Na ter zake door de Intergemeentelijke Adviescommissie Bezwaar- en Beroepschriften te zijn gehoord heeft verweerder, geheel overeenkomstig het daartoe strekkende advies van 5 april 2001, bij besluit van 10 april 2001, de bezwaren van eiseres sub 1 tegen het besluit van 28 maart 2000 ongegrond verklaard en dat besluit in stand gelaten en eisers sub 2 en 3 niet-ontvankelijk verklaard wegens het overschrijden van de voor het indienen van een bezwaarschrift in acht te nemen termijn. De bezwaren van eisers tegen de in het besluit van 7 november 2000 neergelegde weigering tot het toepassen van bestuursdwang, heeft verweerder tot slot ongegrond verklaard.

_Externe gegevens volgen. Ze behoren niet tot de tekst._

-- pv_equiv track=rewrite | github.com/Arif-Soil/soil-quality-app | app.py | get_soil_rating
-- ===== SOURCE A (Python) =====
-- def get_soil_rating(score):
--     ratings = [
--         (20, "Very Poor", "#DC2626"),
--         (30, "Poor", "#EA580C"),
--         (50, "Fair", "#F59E0B"),
--         (70, "Good", "#10B981"),
--         (85, "Very Good", "#059669"),
--         (101, "Excellent", "#047857")
--     ]
--     for limit, label, color in ratings:
--         if score < limit:
--             return label, color
--     return "Unknown", "#6B7280"
-- ===== SOURCE B (Python) =====
-- import bisect
--
-- _LIMITS = [20, 30, 50, 70, 85, 101]
-- _OUTPUTS = [
--     ("Very Poor", "#DC2626"),
--     ("Poor", "#EA580C"),
--     ("Fair", "#F59E0B"),
--     ("Good", "#10B981"),
--     ("Very Good", "#059669"),
--     ("Excellent", "#047857"),
-- ]
--
-- def get_soil_rating(score):
--     idx = bisect.bisect_right(_LIMITS, score)
--     if idx < len(_OUTPUTS):
--         return _OUTPUTS[idx]
--     return "Unknown", "#6B7280"
-- ===== Notes on version B (the rewrite author's own statement) =====
-- stated objective: idiomatic
-- what changed: Replaced the linear scan over (limit,label,color) tuples with bisect_right binary search over a sorted limits array indexing a parallel outputs array.
import Mathlib
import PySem

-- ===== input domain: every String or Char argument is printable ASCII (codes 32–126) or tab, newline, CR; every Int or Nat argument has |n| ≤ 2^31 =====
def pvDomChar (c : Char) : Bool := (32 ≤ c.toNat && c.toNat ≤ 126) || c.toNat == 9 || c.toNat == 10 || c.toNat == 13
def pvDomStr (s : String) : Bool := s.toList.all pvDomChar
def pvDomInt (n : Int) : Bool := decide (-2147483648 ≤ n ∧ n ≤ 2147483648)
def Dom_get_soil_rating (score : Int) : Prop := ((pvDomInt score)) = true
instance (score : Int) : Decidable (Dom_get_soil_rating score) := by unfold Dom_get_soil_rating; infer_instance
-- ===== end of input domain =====

-- B replaces A's linear scan through (limit, label, color) tuples by a bisect_right
-- binary search over a sorted limits array with a parallel outputs array (idiomatic).

-- ===== PORT A =====
-- the 'for limit, label, color in ratings: if score < limit: return label, color' loop
def pvRatingLoop (score : Int) : List (Int × String × String) → String × String
  | [] => ("Unknown", "#6B7280")
  | (limit, label, color) :: rest =>
      if score < limit then (label, color) else pvRatingLoop score rest

def get_soil_rating (score : Int) : String × String :=
  pvRatingLoop score
    [ (20, "Very Poor", "#DC2626"),
      (30, "Poor", "#EA580C"),
      (50, "Fair", "#F59E0B"),
      (70, "Good", "#10B981"),
      (85, "Very Good", "#059669"),
      (101, "Excellent", "#047857") ]

-- ===== PORT B =====
-- transliteration of CPython's bisect.bisect_right inner loop:
-- while lo < hi: mid = (lo+hi)//2; if x < a[mid]: hi = mid else: lo = mid+1
def pvBisectRight (a : List Int) (x : Int) (lo hi : Nat) : Nat :=
  if lo < hi then
    let mid := (lo + hi) / 2
    if x < a.getD mid 0 then pvBisectRight a x lo mid
    else pvBisectRight a x (mid + 1) hi
  else lo
termination_by hi - lo
decreasing_by all_goals omega

def pvLimits : List Int := [20, 30, 50, 70, 85, 101]

def pvOutputs : List (String × String) :=
  [ ("Very Poor", "#DC2626"),
    ("Poor", "#EA580C"),
    ("Fair", "#F59E0B"),
    ("Good", "#10B981"),
    ("Very Good", "#059669"),
    ("Excellent", "#047857") ]

-- 'if idx < len(outputs): return outputs[idx] else default' is List.getD
def get_soil_rating_alt (score : Int) : String × String :=
  let idx := pvBisectRight pvLimits score 0 pvLimits.length
  pvOutputs.getD idx ("Unknown", "#6B7280")

-- ===== PRECONDITION & SPEC =====
def Spec_get_soil_rating (score : Int) (out : String × String) : Prop := out = get_soil_rating_alt score
instance (score : Int) (out : String × String) : Decidable (Spec_get_soil_rating score out) := by unfold Spec_get_soil_rating; infer_instance

-- ===== CLAIM (what is proved, stated in full; the proofs are below) =====
def Claim_equal_get_soil_rating : Prop := ∀ (score : Int), Dom_get_soil_rating score → Spec_get_soil_rating score (get_soil_rating score)

-- ===== LEMMAS AND PROOFS =====

-- ===== VERDICT (by name: the statement is the Claim_ definition above) =====
theorem get_soil_rating_spec : Claim_equal_get_soil_rating := by
  intro score _
  unfold Spec_get_soil_rating get_soil_rating get_soil_rating_alt
  by_cases h1 : score < 20 <;> by_cases h2 : score < 30 <;> by_cases h3 : score < 50 <;>
    by_cases h4 : score < 70 <;> by_cases h5 : score < 85 <;> by_cases h6 : score < 101 <;>
    simp [pvBisectRight.eq_def, pvLimits, pvOutputs, pvRatingLoop, List.getD,
      h1, h2, h3, h4, h5, h6] <;> omega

Daarvan zijn eisers op 22 mei 2001 bij deze rechtbank in beroep gekomen, welke beroepszaken zijn geregistreerd onder de nummers Awb 01/ 656 en 660. Bij uitspraak van 14 oktober 2002 heeft de rechtbank eisers sub 2 en 3, voor zover hun beroep was gericht tegen de bij het bestreden besluit gehandhaafde vrijstelling van de Bouwverordening en het toekennen aan [D] c.s. van een ander adres, niet-ontvankelijk verklaard. Het beroep van eiseres sub 1, voor zover tegen dat gedeelte van het besluit gericht, heeft de rechtbank gegrond verklaard. Tevens heeft de rechtbank het beroep van eisers voor zover dat zich richtte tegen de gehandhaafde weigering om bestuursdwang toe te passen, gegrond verklaard. De rechtbank heeft vervolgens het bestreden besluit van 10 april 2001 in volle omvang vernietigd en verweerder opgedragen een nieuw besluit te nemen op het bezwaarschrift van eiseres sub 1 van 17 april 2000 en op het bezwaarschrift van eisers van 31 december 2000, met inachtneming van hetgeen in die uitspraak is overwogen. Tegen deze uitspraak heeft geen der betrokken partijen hoger beroep aangetekend.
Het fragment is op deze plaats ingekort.